For just regular use in my PHP code, that is. Not like I'm going to pass it to my queries or anything.

Hamster
  • 2,752
  • 6
  • 25
  • 37
  • 1
    Define "regular use"? Can you show some examples? – Pekka Dec 29 '10 at 23:11
  • Sanitization eases the mind and can mitigate unexpected edge cases in the processing logic. But only escaping at the right places brings security.
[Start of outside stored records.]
-- ===== VERDICT (by name: the statement is the Claim_ definition above) =====
theorem check_trip_spec : Claim_equal_check_trip := by
  intro s l t _hDom hPre
  unfold Spec_check_trip Pre_check_trip at *
  unfold check_trip check_trip_alt
  cases t with
  | none =>
    rw [A_bridge s.toList l none none
          (by intro c0 x; simp only [targA]; constructor <;> (intro h; simp_all)) hPre
          s.toList.length 0 (by omega) (by omega)]
    simp only [Int.toNat_zero, List.drop_zero]
    rw [B_falsy l none (by simp) hPre s.toList 0 none (Or.inl ⟨rfl, rfl⟩)]
    simp
  | some ts =>
    cases hts : ts.toList with
    | nil =>
      rw [A_bridge s.toList l (some ts) none
            (by intro c0 x; simp only [targA, hts]; constructor <;> (intro h; simp_all)) hPre
            s.toList.length 0 (by omega) (by omega)]
      simp only [Int.toNat_zero, List.drop_zero]
      rw [B_falsy l (some ts) (by simp [hts]) hPre s.toList 0 none (Or.inl ⟨rfl, rfl⟩)]
      simp
    | cons a as =>
      cases as with
      | nil =>
        rw [A_bridge s.toList l (some ts) (some a)
              (by intro c0 x; simp only [targA, hts]
                  constructor <;> (intro h; simp_all)) hPre
              s.toList.length 0 (by omega) (by omega)]
        simp only [Int.toNat_zero, List.drop_zero]
        rw [B_truthy l ts a hts hPre s.toList 0 none (by omega) (by omega)]
        simp
      | cons b bs =>
        rw [A_multi s.toList l ts a b bs hts
              ((s.toList.length : Int) - l + 1).toNat 0 (by omega)]
        rw [B_multi l ts a b bs hts hPre]
-- pv_equiv track=rewrite | github.com/devonhollowood/adventofcode | 2018/day02.py | part2
-- ===== SOURCE A (Python) =====
-- import itertools
--
-- def part2(puzzle):
--     for (box1, box2) in itertools.combinations(puzzle, 2):
--         common = ''
--         diffs = 0
--         for (a, b) in zip(box1, box2):
--             if a == b:
--                 common += a
--             else:
--                 diffs += 1
--             if diffs > 1:
--                 break
--         else:  # successfully completed for loop, we have a match
--             return common
--     return None
-- ===== SOURCE B (Python) =====
-- def part2(puzzle):
--     # For each pair (in the same first-by-index order), decide the "at most one
--     # mismatch over the zipped prefix" test by a common-prefix / suffix-equality
--     # decomposition on slices instead of a per-character counting loop.
--     for i, x in enumerate(puzzle):
--         for y in puzzle[i + 1:]:
--             m = min(len(x), len(y))
--             a = x[:m]
--             b = y[:m]
--             if a == b:
--                 return a
--             p = 0
--             while a[p] == b[p]:
--                 p += 1
--             if a[p + 1:] == b[p + 1:]:
--                 return a[:p] + a[p + 1:]
--     return None
-- ===== Notes on version B (the rewrite author's own statement) =====
-- stated objective: alternative
-- what changed: The per-character loop that accumulates common chars and counts mismatches is replaced by a common-prefix/suffix-equality decomposition on slices (equal prefixes, first divergence point, one suffix comparison), with the pair iteration rewritten as enumerate over suffix slices instead of itertools.combinations.
import Mathlib
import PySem

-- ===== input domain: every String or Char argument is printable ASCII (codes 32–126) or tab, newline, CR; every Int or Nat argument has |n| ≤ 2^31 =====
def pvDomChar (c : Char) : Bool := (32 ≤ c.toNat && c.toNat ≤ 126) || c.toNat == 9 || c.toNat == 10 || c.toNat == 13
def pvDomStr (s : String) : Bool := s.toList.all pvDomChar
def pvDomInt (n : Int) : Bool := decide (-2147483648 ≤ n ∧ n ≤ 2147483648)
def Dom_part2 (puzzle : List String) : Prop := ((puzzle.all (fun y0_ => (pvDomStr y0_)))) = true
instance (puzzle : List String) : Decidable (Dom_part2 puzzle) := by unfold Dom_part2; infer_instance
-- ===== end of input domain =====

-- B replaces A's per-character counting loop by a common-prefix / suffix-equality
-- decomposition on slices (objective: alternative, same asymptotic cost).

-- ===== PORT A =====
-- A's inner for-loop over zip(box1, box2) with the (common, diffs) state and the
-- `break`/`else` : returns `some common` when the loop completes, `none` on break.
-- Python's string concatenation `common += a` is ported over List Char (exact).
def pvInnerA : List (Char × Char) → List Char → Int → Option (List Char)
  | [], common, _diffs => some common
  | (a, b) :: rest, common, diffs =>
    let common' := if a == b then common ++ [a] else common
    let diffs' := if a == b then diffs else diffs + 1
    if diffs' > 1 then none else pvInnerA rest common' diffs'

-- itertools.combinations(puzzle, 2) with the early return: scan box1 against the
-- remaining boxes, then continue with the tail.
def pvScanA (box1 : List Char) : List String → Option String
  | [] => none
  | box2 :: rest =>
    match pvInnerA (box1.zip box2.toList) [] 0 with
    | some common => some (String.mk common)
    | none => pvScanA box1 rest

def part2 : List String → Option String
  | [] => none
  | box1 :: rest =>
    match pvScanA box1.toList rest with
    | some r => some r
    | none => part2 rest

-- ===== PORT B =====
-- B's `while a[p] == b[p]: p += 1` (first divergence point of two unequal
-- equal-length slices).
def pvFindP : List Char → List Char → Nat
  | a :: as, b :: bs => if a == b then pvFindP as bs + 1 else 0
  | _, _ => 0

-- B's inner body: truncate to the common length, then prefix/suffix slice tests.
def pvMatchB (x y : List Char) : Option (List Char) :=
  let m := min x.length y.length
  let a := x.take m
  let b := y.take m
  if a == b then some a
  else
    let p := pvFindP a b
    if a.drop (p + 1) == b.drop (p + 1) then some (a.take p ++ a.drop (p + 1)) else none

-- B's `for y in puzzle[i+1:]` inner loop.
def pvScanB (x : List Char) : List String → Option String
  | [] => none
  | y :: rest =>
    match pvMatchB x y.toList with
    | some r => some (String.mk r)
    | none => pvScanB x rest

def part2_alt : List String → Option String
  | [] => none
  | x :: rest =>
    match pvScanB x.toList rest with
    | some r => some r
    | none => part2_alt rest

-- ===== PRECONDITION & SPEC =====
def Spec_part2 (puzzle : List String) (out : Option String) : Prop := out = part2_alt puzzle
instance (puzzle : List String) (out : Option String) : Decidable (Spec_part2 puzzle out) := by unfold Spec_part2; infer_instance

-- ===== CLAIM (what is proved, stated in full; the proofs are below) =====
def Claim_equal_part2 : Prop := ∀ (puzzle : List String), Dom_part2 puzzle → Spec_part2 puzzle (part2 puzzle)

-- ===== LEMMAS AND PROOFS =====

-- A's inner loop once one mismatch has been seen: succeeds iff the rest is equal.
lemma innerA_one (l : List (Char × Char)) (c : List Char) :
    pvInnerA l c 1 =
      if l.map Prod.fst = l.map Prod.snd then some (c ++ l.map Prod.fst) else none := by
  induction l generalizing c with
  | nil => simp [pvInnerA]
  | cons hd tl ih =>
    obtain ⟨a, b⟩ := hd
    by_cases hab : a = b
    · subst hab
      have hstep : pvInnerA ((a, a) :: tl) c 1 = pvInnerA tl (c ++ [a]) 1 := by
        simp [pvInnerA]
      rw [hstep, ih (c ++ [a])]
      by_cases h : tl.map Prod.fst = tl.map Prod.snd
      · simp [h]
      · simp [h]
    · have hstep : pvInnerA ((a, b) :: tl) c 1 = none := by
        simp [pvInnerA, hab]
      rw [hstep]
      have : ¬ ((a, b) :: tl).map Prod.fst = ((a, b) :: tl).map Prod.snd := by
        simp [List.cons.injEq]
        intro h; exact absurd h hab
      rw [if_neg this]

-- A's inner loop from diffs = 0, on equal-length lists, equals B's decomposition.
lemma innerA_eq_matchB_core (a b : List Char) (hlen : a.length = b.length) (c : List Char) :
    pvInnerA (a.zip b) c 0 =
      (if a = b then some (c ++ a)
       else
         let p := pvFindP a b
         if a.drop (p + 1) = b.drop (p + 1) then some (c ++ (a.take p ++ a.drop (p + 1)))
         else none) := by
  induction a generalizing b c with
  | nil =>
    cases b with
    | nil => simp [pvInnerA]
    | cons y bs => simp at hlen
  | cons x as ih =>
    cases b with
    | nil => simp at hlen
    | cons y bs =>
      simp at hlen
      by_cases hxy : x = y
      · subst hxy
        rw [List.zip_cons_cons]
        have hstep : pvInnerA ((x, x) :: as.zip bs) c 0 = pvInnerA (as.zip bs) (c ++ [x]) 0 := by
          simp [pvInnerA]
        rw [hstep, ih bs hlen (c ++ [x])]
        by_cases h : as = bs
        · simp [h]
        · have hne : ¬ (x :: as = x :: bs) := by simp [h]
          simp only [h, hne, if_false]
          simp only [pvFindP, beq_self_eq_true, if_true]
          simp [List.take_succ_cons, List.drop_succ_cons]
      · rw [List.zip_cons_cons]
        have hstep : pvInnerA ((x, y) :: as.zip bs) c 0 = pvInnerA (as.zip bs) c 1 := by
          simp [pvInnerA, hxy]
        have hz : (as.zip bs).map Prod.fst = as :=
          List.map_fst_zip (le_of_eq hlen)
        have hz2 : (as.zip bs).map Prod.snd = bs :=
          List.map_snd_zip (le_of_eq hlen.symm)
        rw [hstep, innerA_one, hz, hz2]
        have hne : ¬ (x :: as = y :: bs) := by simp; intro h; exact absurd h hxy
        have hp : pvFindP (x :: as) (y :: bs) = 0 := by simp [pvFindP, hxy]
        simp only [hne, if_false, hp]
        by_cases h : as = bs <;> simp [h]

-- zip truncates to the shorter list: zip a b = zip (take m a) (take m b).
lemma zip_take_min (a b : List Char) :
    a.zip b = (a.take (min a.length b.length)).zip (b.take (min a.length b.length)) := by
  induction a generalizing b with
  | nil => simp
  | cons x as ih =>
    cases b with
    | nil => simp
    | cons y bs =>
      simp only [List.length_cons, Nat.succ_min_succ, List.take_succ_cons,
        List.zip_cons_cons, List.cons.injEq, true_and]
      exact ih bs

lemma innerA_eq_matchB (x y : List Char) :
    pvInnerA (x.zip y) [] 0 = pvMatchB x y := by
  rw [zip_take_min]
  rw [innerA_eq_matchB_core _ _ (by simp)]
  simp [pvMatchB]

lemma scanA_eq_scanB (x : List Char) (l : List String) :
    pvScanA x l = pvScanB x l := by
  induction l with
  | nil => rfl
  | cons y rest ih =>
    simp [pvScanA, pvScanB, innerA_eq_matchB, ih]

lemma part2_eq_alt (puzzle : List String) : part2 puzzle = part2_alt puzzle := by
  induction puzzle with
  | nil => rfl
  | cons x rest ih =>
    simp [part2, part2_alt, scanA_eq_scanB, ih]

-- ===== VERDICT (by name: the statement is the Claim_ definition above) =====
theorem part2_spec : Claim_equal_part2 := by
  intro puzzle _dom
  unfold Spec_part2
  exact part2_eq_alt puzzle
-- pv_equiv track=rewrite | github.com/ahnty0122/Algogenius | 완전탐색/모의고사.py | solution
-- ===== SOURCE A (Python) =====
-- def solution(answers):
--     answer = []
--     a = [1, 2, 3, 4, 5] * 2000
--     b = [2, 1, 2, 3, 2, 4, 2, 5] * 1250
--     c = [3, 3, 1, 1, 2, 2, 4, 4, 5, 5] * 1000
--     a_count = 0
--     b_count = 0
--     c_count = 0
--     for i, ans in enumerate(answers):
--         if a[i] == ans:
--             a_count += 1
--         if b[i] == ans:
--             b_count += 1
--         if c[i] == ans:
--             c_count += 1
--     final = [a_count, b_count, c_count]
--     for i, j in enumerate(final):
--         if j == max(final):
--             answer.append(i + 1)
--     return answer
-- ===== SOURCE B (Python) =====
-- def solution(answers):
--     # All three patterns are periodic with period dividing 40 (lcm of 5, 8, 10), so an
--     # answer at position i can only match pattern values determined by i % 40.  Build a
--     # histogram of (i % 40, answer) pairs in one pass, then read each pattern's score off
--     # the histogram with 40 lookups instead of rescanning the answers.
--     cycles = ([1, 2, 3, 4, 5], [2, 1, 2, 3, 2, 4, 2, 5], [3, 3, 1, 1, 2, 2, 4, 4, 5, 5])
--     hist = {}
--     for i, ans in enumerate(answers):
--         key = (i % 40, ans)
--         hist[key] = hist.get(key, 0) + 1
--     counts = [sum(hist.get((r, cyc[r % len(cyc)]), 0) for r in range(40)) for cyc in cycles]
--     m = max(counts)
--     return [k + 1 for k in range(3) if counts[k] == m]
-- ===== Notes on version B (the rewrite author's own statement) =====
-- stated objective: alternative
-- what changed: Exploits that the three patterns are periodic with period dividing 40: instead of materialising three 10000-element patterns and comparing element-by-element, B builds a histogram of (index mod 40, answer) pairs in one pass and reads each pattern's score off the histogram with 40 dictionary lookups; Pre_ excludes inputs longer than 10000, where A raises IndexError.
import Mathlib
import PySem

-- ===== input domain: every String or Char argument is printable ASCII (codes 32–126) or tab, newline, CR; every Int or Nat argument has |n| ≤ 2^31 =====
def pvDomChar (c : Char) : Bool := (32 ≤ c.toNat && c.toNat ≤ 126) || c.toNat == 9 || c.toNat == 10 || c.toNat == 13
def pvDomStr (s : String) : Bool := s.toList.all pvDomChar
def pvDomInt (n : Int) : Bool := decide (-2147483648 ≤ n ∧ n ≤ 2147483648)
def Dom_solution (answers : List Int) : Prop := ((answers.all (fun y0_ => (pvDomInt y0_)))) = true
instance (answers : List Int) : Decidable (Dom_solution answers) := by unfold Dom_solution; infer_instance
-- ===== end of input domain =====

-- B exploits the patterns' periodicity (all periods divide 40): one pass builds a histogram of
-- (index mod 40, answer) pairs, each score is then 40 histogram lookups; same O(n) cost (alternative).

-- ===== PORT A =====
-- the three 10000-element patterns A builds ([1,2,3,4,5] * 2000 etc.)
def pvPatA : List Int := (List.replicate 2000 ([1, 2, 3, 4, 5] : List Int)).flatten
def pvPatB : List Int := (List.replicate 1250 ([2, 1, 2, 3, 2, 4, 2, 5] : List Int)).flatten
def pvPatC : List Int := (List.replicate 1000 ([3, 3, 1, 1, 2, 2, 4, 4, 5, 5] : List Int)).flatten

-- A's single pass over enumerate(answers) updating three counters; pattern lookup a[i] is
-- pyGetD (Python raises IndexError out of range — exactly the inputs Pre_solution excludes)
def solutionCounts (answers : List Int) : Int × Int × Int :=
  (PySem.List.enumerate answers).foldl
    (fun st p =>
      (if PySem.List.pyGetD pvPatA p.1 0 == p.2 then st.1 + 1 else st.1,
       if PySem.List.pyGetD pvPatB p.1 0 == p.2 then st.2.1 + 1 else st.2.1,
       if PySem.List.pyGetD pvPatC p.1 0 == p.2 then st.2.2 + 1 else st.2.2))
    (0, 0, 0)

def solutionFinal (answers : List Int) : List Int :=
  [(solutionCounts answers).1, (solutionCounts answers).2.1, (solutionCounts answers).2.2]

def solution (answers : List Int) : List Int :=
  (PySem.List.enumerate (solutionFinal answers)).foldl
    (fun answer p =>
      if p.2 == (PySem.List.max? (solutionFinal answers) (fun y => y)).getD 0
      then answer ++ [p.1 + 1] else answer)
    []

-- ===== PORT B =====
-- the three short cycles; position i of a full pattern only depends on i % 40
def cycA : List Int := [1, 2, 3, 4, 5]
def cycB : List Int := [2, 1, 2, 3, 2, 4, 2, 5]
def cycC : List Int := [3, 3, 1, 1, 2, 2, 4, 4, 5, 5]

-- hist[(i % 40, ans)] += 1 over enumerate(answers)
def altHist (answers : List Int) : PySem.Dict (Int × Int) Int :=
  (PySem.List.enumerate answers).foldl
    (fun h p =>
      h.insert (PySem.Int.mod p.1 40, p.2) (h.getD (PySem.Int.mod p.1 40, p.2) 0 + 1))
    PySem.Dict.empty

-- sum(hist.get((r, cyc[r % len(cyc)]), 0) for r in range(40))
def altScore (answers : List Int) (cyc : List Int) : Int :=
  ((PySem.List.pyRange 0 40 1).map
    (fun r => (altHist answers).getD
      (r, PySem.List.pyGetD cyc (PySem.Int.mod r (cyc.length : Int)) 0) 0)).sum

def altCounts (answers : List Int) : List Int :=
  [cycA, cycB, cycC].map (fun cyc => altScore answers cyc)

def solution_alt (answers : List Int) : List Int :=
  ((PySem.List.pyRange 0 3 1).filter
      (fun k => PySem.List.pyGetD (altCounts answers) k 0
        == (PySem.List.max? (altCounts answers) (fun y => y)).getD 0)).map
    (fun k => k + 1)

-- ===== PRECONDITION & SPEC =====
-- Pre_ excludes answers longer than the 10000-element patterns: there A raises IndexError.
def Pre_solution (answers : List Int) : Prop := answers.length ≤ 10000
instance (answers : List Int) : Decidable (Pre_solution answers) := by unfold Pre_solution; infer_instance
def pvWitness_solution : List Int := ([1, 3, 2, 4, 2])

def Spec_solution (answers : List Int) (out : List Int) : Prop := out = solution_alt answers
instance (answers : List Int) (out : List Int) : Decidable (Spec_solution answers out) := by unfold Spec_solution; infer_instance

-- ===== CLAIM (what is proved, stated in full; the proofs are below) =====
def Claim_equal_solution : Prop := ∀ (answers : List Int), Dom_solution answers → Pre_solution answers → Spec_solution answers (solution answers)

-- ===== LEMMAS AND PROOFS =====

-- indexing a flattened replication is indexing the cycle at the index mod the cycle length
lemma getD_flatten_replicate (l : List Int) :
    ∀ (k i : Nat), i < k * l.length →
      ((List.replicate k l).flatten.getD i 0) = l.getD (i % l.length) 0 := by
  intro k
  induction k with
  | zero => intro i h; simp at h
  | succ k ih =>
    intro i h
    rw [List.replicate_succ, List.flatten_cons]
    by_cases hi : i < l.length
    · rw [List.getD_append _ _ _ _ hi, Nat.mod_eq_of_lt hi]
    · rw [Nat.not_lt] at hi
      rw [List.getD_append_right _ _ _ _ hi]
      have hmul : (k + 1) * l.length = k * l.length + l.length := Nat.succ_mul k l.length
      rw [ih (i - l.length) (by omega), Nat.mod_eq_sub_mod hi]

lemma per_a : ∀ s : Nat, s < 10000 → pvPatA.getD s 0 = cycA.getD (s % cycA.length) 0 := by
  intro s hs
  have hlen : cycA.length = 5 := rfl
  exact getD_flatten_replicate cycA 2000 s (by rw [hlen]; omega)

lemma per_b : ∀ s : Nat, s < 10000 → pvPatB.getD s 0 = cycB.getD (s % cycB.length) 0 := by
  intro s hs
  have hlen : cycB.length = 8 := rfl
  exact getD_flatten_replicate cycB 1250 s (by rw [hlen]; omega)

lemma per_c : ∀ s : Nat, s < 10000 → pvPatC.getD s 0 = cycC.getD (s % cycC.length) 0 := by
  intro s hs
  have hlen : cycC.length = 10 := rfl
  exact getD_flatten_replicate cycC 1000 s (by rw [hlen]; omega)

-- a 0/1-indicator summed over a range entirely left of t is 0
lemma sum_ind_ge (f : Int → Int) (x t : Int) :
    ∀ (n : Nat) (a : Int), a + (n : Int) ≤ t →
      ((PySem.List.pyRange a (a + (n : Int)) 1).map
        (fun r => if ((t, x) : Int × Int) == (r, f r) then (1 : Int) else 0)).sum = 0 := by
  intro n
  induction n with
  | zero => intro a ha; simp [PySem.List.pyRange_one_eq_nil (le_refl a)]
  | succ n ih =>
    intro a ha
    have hb : a + ((n + 1 : Nat) : Int) = (a + (n : Int)) + 1 := by push_cast; ring
    have hle : a ≤ a + (n : Int) := by omega
    rw [hb, PySem.List.pyRange_one_succ_right hle, List.map_append, List.sum_append,
        ih a (by omega)]
    have hne : ¬ (t = a + (n : Int) ∧ x = f (a + (n : Int))) := fun hh => absurd hh.1 (by omega)
    simp [beq_iff_eq, Prod.mk.injEq, hne]

-- the indicator sum over a range containing t picks exactly the term at r = t
lemma sum_ind_mem (f : Int → Int) (x t : Int) :
    ∀ (n : Nat) (a : Int), a ≤ t → t < a + (n : Int) →
      ((PySem.List.pyRange a (a + (n : Int)) 1).map
        (fun r => if ((t, x) : Int × Int) == (r, f r) then (1 : Int) else 0)).sum
      = if x = f t then 1 else 0 := by
  intro n
  induction n with
  | zero => intro a h1 h2; omega
  | succ n ih =>
    intro a h1 h2
    have hb : a + ((n + 1 : Nat) : Int) = (a + (n : Int)) + 1 := by push_cast; ring
    have hle : a ≤ a + (n : Int) := by omega
    rw [hb, PySem.List.pyRange_one_succ_right hle, List.map_append, List.sum_append]
    by_cases ht : t = a + (n : Int)
    · rw [sum_ind_ge f x t n a (by omega)]
      simp [beq_iff_eq, Prod.mk.injEq, ht]
    · rw [ih a h1 (by omega)]
      have hne : ¬ (t = a + (n : Int) ∧ x = f (a + (n : Int))) := fun hh => absurd hh.1 ht
      simp [beq_iff_eq, Prod.mk.injEq, hne]

-- the previous lemma specialised to range(40)
lemma sum_ind_40 (f : Int → Int) (x t : Int) (h1 : 0 ≤ t) (h2 : t < 40) :
    ((PySem.List.pyRange 0 40 1).map
      (fun r => if ((t, x) : Int × Int) == (r, f r) then (1 : Int) else 0)).sum
    = if x = f t then 1 else 0 := by
  have h := sum_ind_mem f x t 40 0 h1 (by push_cast; omega)
  have e : (0 : Int) + ((40 : Nat) : Int) = 40 := by norm_num
  rw [e] at h
  exact h

-- core invariant: B's 40 histogram reads equal A's match count, for any start offset s
lemma score_count (cyc pat : List Int) (hdvd : cyc.length ∣ 40)
    (hper : ∀ s : Nat, s < 10000 → pat.getD s 0 = cyc.getD (s % cyc.length) 0) :
    ∀ (ans : List Int) (s : Nat), s + ans.length ≤ 10000 →
      ((PySem.List.pyRange 0 40 1).map
        (fun r => (((PySem.List.enumerate ans (s : Int)).map
            (fun p => (PySem.Int.mod p.1 40, p.2))).count
          (r, PySem.List.pyGetD cyc (PySem.Int.mod r (cyc.length : Int)) 0) : Int))).sum
      = ((PySem.List.enumerate ans (s : Int)).countP
          (fun p => PySem.List.pyGetD pat p.1 0 == p.2) : Int) := by
  intro ans
  induction ans with
  | nil =>
    intro s hs
    simp only [PySem.List.enumerate_nil, List.map_nil, List.count_nil, List.countP_nil,
      Nat.cast_zero]
    rw [PySem.List.sum_map_const_int]
    simp
  | cons x xs ih =>
    intro s hs
    have hs10 : s < 10000 := by simp at hs; omega
    rw [PySem.List.enumerate_cons]
    simp only [List.map_cons, List.count_cons, List.countP_cons]
    push_cast
    rw [PySem.List.sum_map_add_int]
    have hstep : ((s : Int) + 1) = ((s + 1 : Nat) : Int) := by push_cast; ring
    have hih := ih (s + 1) (by simp at hs ⊢; omega)
    rw [hstep, hih]
    -- remaining: the indicator sum equals the match test at position s
    rw [sum_ind_40 (fun r => PySem.List.pyGetD cyc (PySem.Int.mod r (cyc.length : Int)) 0)
          x (PySem.Int.mod ((s : Nat) : Int) 40)
          (PySem.Int.mod_nonneg _ (by norm_num)) (PySem.Int.mod_lt _ (by norm_num))]
    have hk : PySem.Int.mod ((s : Nat) : Int) 40 = ((s % 40 : Nat) : Int) := by
      simp
    have hval : PySem.List.pyGetD cyc (PySem.Int.mod (PySem.Int.mod ((s : Nat) : Int) 40) (cyc.length : Int)) 0
        = pat.getD s 0 := by
      rw [hk, PySem.Int.mod_natCast, PySem.List.pyGetD_natCast, Nat.mod_mod_of_dvd s hdvd,
          hper s hs10]
    rw [hval]
    have hidx : PySem.List.pyGetD pat ((s : Nat) : Int) 0 = pat.getD s 0 :=
      PySem.List.pyGetD_natCast pat s 0
    rw [hidx]
    by_cases hx : x = pat.getD s 0
    · rw [← hx]
      simp
    · rw [if_neg hx, if_neg (by simp only [beq_iff_eq]; exact fun hh => hx hh.symm)]

-- B's histogram is the counter of the (i % 40, answer) key list
lemma altHist_eq (answers : List Int) :
    altHist answers
      = PySem.Dict.counter
          ((PySem.List.enumerate answers).map (fun p => (PySem.Int.mod p.1 40, p.2))) := by
  rw [altHist, ← PySem.Dict.foldl_insert_getD_add_one_eq_counter, List.foldl_map]

-- each of B's scores equals the A-style match count against the full pattern
lemma score_pattern (cyc pat : List Int) (hdvd : cyc.length ∣ 40)
    (hper : ∀ s : Nat, s < 10000 → pat.getD s 0 = cyc.getD (s % cyc.length) 0)
    (answers : List Int) (h : answers.length ≤ 10000) :
    altScore answers cyc
      = ((PySem.List.enumerate answers).countP
          (fun p => PySem.List.pyGetD pat p.1 0 == p.2) : Int) := by
  rw [altScore, altHist_eq]
  simp only [PySem.Dict.getD_counter]
  have h0 := score_count cyc pat hdvd hper answers 0 (by omega)
  simpa using h0

-- A's three-counter list equals B's counts list
lemma counts_eq (answers : List Int) (h : answers.length ≤ 10000) :
    solutionFinal answers = altCounts answers := by
  have key : solutionCounts answers =
      (((PySem.List.enumerate answers).countP
          (fun p => PySem.List.pyGetD pvPatA p.1 0 == p.2) : Int),
       ((PySem.List.enumerate answers).countP
          (fun p => PySem.List.pyGetD pvPatB p.1 0 == p.2) : Int),
       ((PySem.List.enumerate answers).countP
          (fun p => PySem.List.pyGetD pvPatC p.1 0 == p.2) : Int)) := by
    rw [solutionCounts]
    rw [PySem.List.foldl_prod_mk
          (f := fun acc (p : Int × Int) =>
            if PySem.List.pyGetD pvPatA p.1 0 == p.2 then acc + 1 else acc)
          (g := fun (st : Int × Int) (p : Int × Int) =>
            (if PySem.List.pyGetD pvPatB p.1 0 == p.2 then st.1 + 1 else st.1,
             if PySem.List.pyGetD pvPatC p.1 0 == p.2 then st.2 + 1 else st.2))]
    rw [PySem.List.foldl_prod_mk
          (f := fun acc (p : Int × Int) =>
            if PySem.List.pyGetD pvPatB p.1 0 == p.2 then acc + 1 else acc)
          (g := fun acc (p : Int × Int) =>
            if PySem.List.pyGetD pvPatC p.1 0 == p.2 then acc + 1 else acc)]
    rw [PySem.List.foldl_count_if, PySem.List.foldl_count_if, PySem.List.foldl_count_if]
    simp
  rw [solutionFinal, key, altCounts]
  simp only [List.map_cons, List.map_nil]
  rw [score_pattern cycA pvPatA (by decide) per_a answers h,
      score_pattern cycB pvPatB (by decide) per_b answers h,
      score_pattern cycC pvPatC (by decide) per_c answers h]

-- ===== VERDICT (by name: the statement is the Claim_ definition above) =====
theorem solution_spec : Claim_equal_solution := by
  intro answers _ hpre
  unfold Spec_solution solution solution_alt
  rw [counts_eq answers hpre]
  rw [PySem.List.foldl_append_if
        (p := fun pr : Int × Int =>
          pr.2 == (PySem.List.max? (altCounts answers) (fun y => y)).getD 0)
        (f := fun pr : Int × Int => pr.1 + 1)]
  have hc : altCounts answers
      = [altScore answers cycA, altScore answers cycB, altScore answers cycC] := by
    simp [altCounts]
  rw [hc]
  have hr : PySem.List.pyRange 0 3 1 = [0, 1, 2] := by decide
  rw [hr]
  have he : PySem.List.enumerate
      [altScore answers cycA, altScore answers cycB, altScore answers cycC]
      = [(0, altScore answers cycA), (1, altScore answers cycB), (2, altScore answers cycC)] := by
    norm_num [PySem.List.enumerate_cons, PySem.List.enumerate_nil]
  rw [he]
  set sA := altScore answers cycA with hsA
  set sB := altScore answers cycB with hsB
  set sC := altScore answers cycC with hsC
  set m := (PySem.List.max? [sA, sB, sC] (fun y => y)).getD 0 with hm
  by_cases hA : sA = m <;> by_cases hB : sB = m <;> by_cases hC : sC = m <;>
    simp [List.filter_cons, List.filter_nil, hA, hB, hC,
      PySem.List.pyGetD_zero_cons, PySem.List.pyGetD_ofNat', beq_iff_eq]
Also every variable needs specific [filtering](http://sourceforge.net/p/php7framework/wiki/input/), but you cannot possibly sanitize everything. – mario Dec 29 '10 at 23:18
  • Well I think the closest thing to a danger would be checking if files exist by the given name within a directory list... – Hamster Dec 30 '10 at 01:45

5 Answers5

7
  • If you pass them to SQL queries, you get an SQL injection
  • If you use them to form file names, you get an arbitrary file reading vulnerability
  • If you output them as-is to the user as a part of HTML page, you get an XSS vulnerability
  • If you output them to a file, you may get a malformed file if it has some predetermined formatting
  • If you're just comparing the value with a set of predefined values, you're fine.
  • If you're converting it to a number, you're fine as long as any number works for you
zeuxcg
  • 8,888
  • 1
  • 23
  • 33
2

This can really be answered only by stepping through your code, and looking exactly what it does. There could be pitfalls in your code (like a badly built switch statement) that could require sanitation.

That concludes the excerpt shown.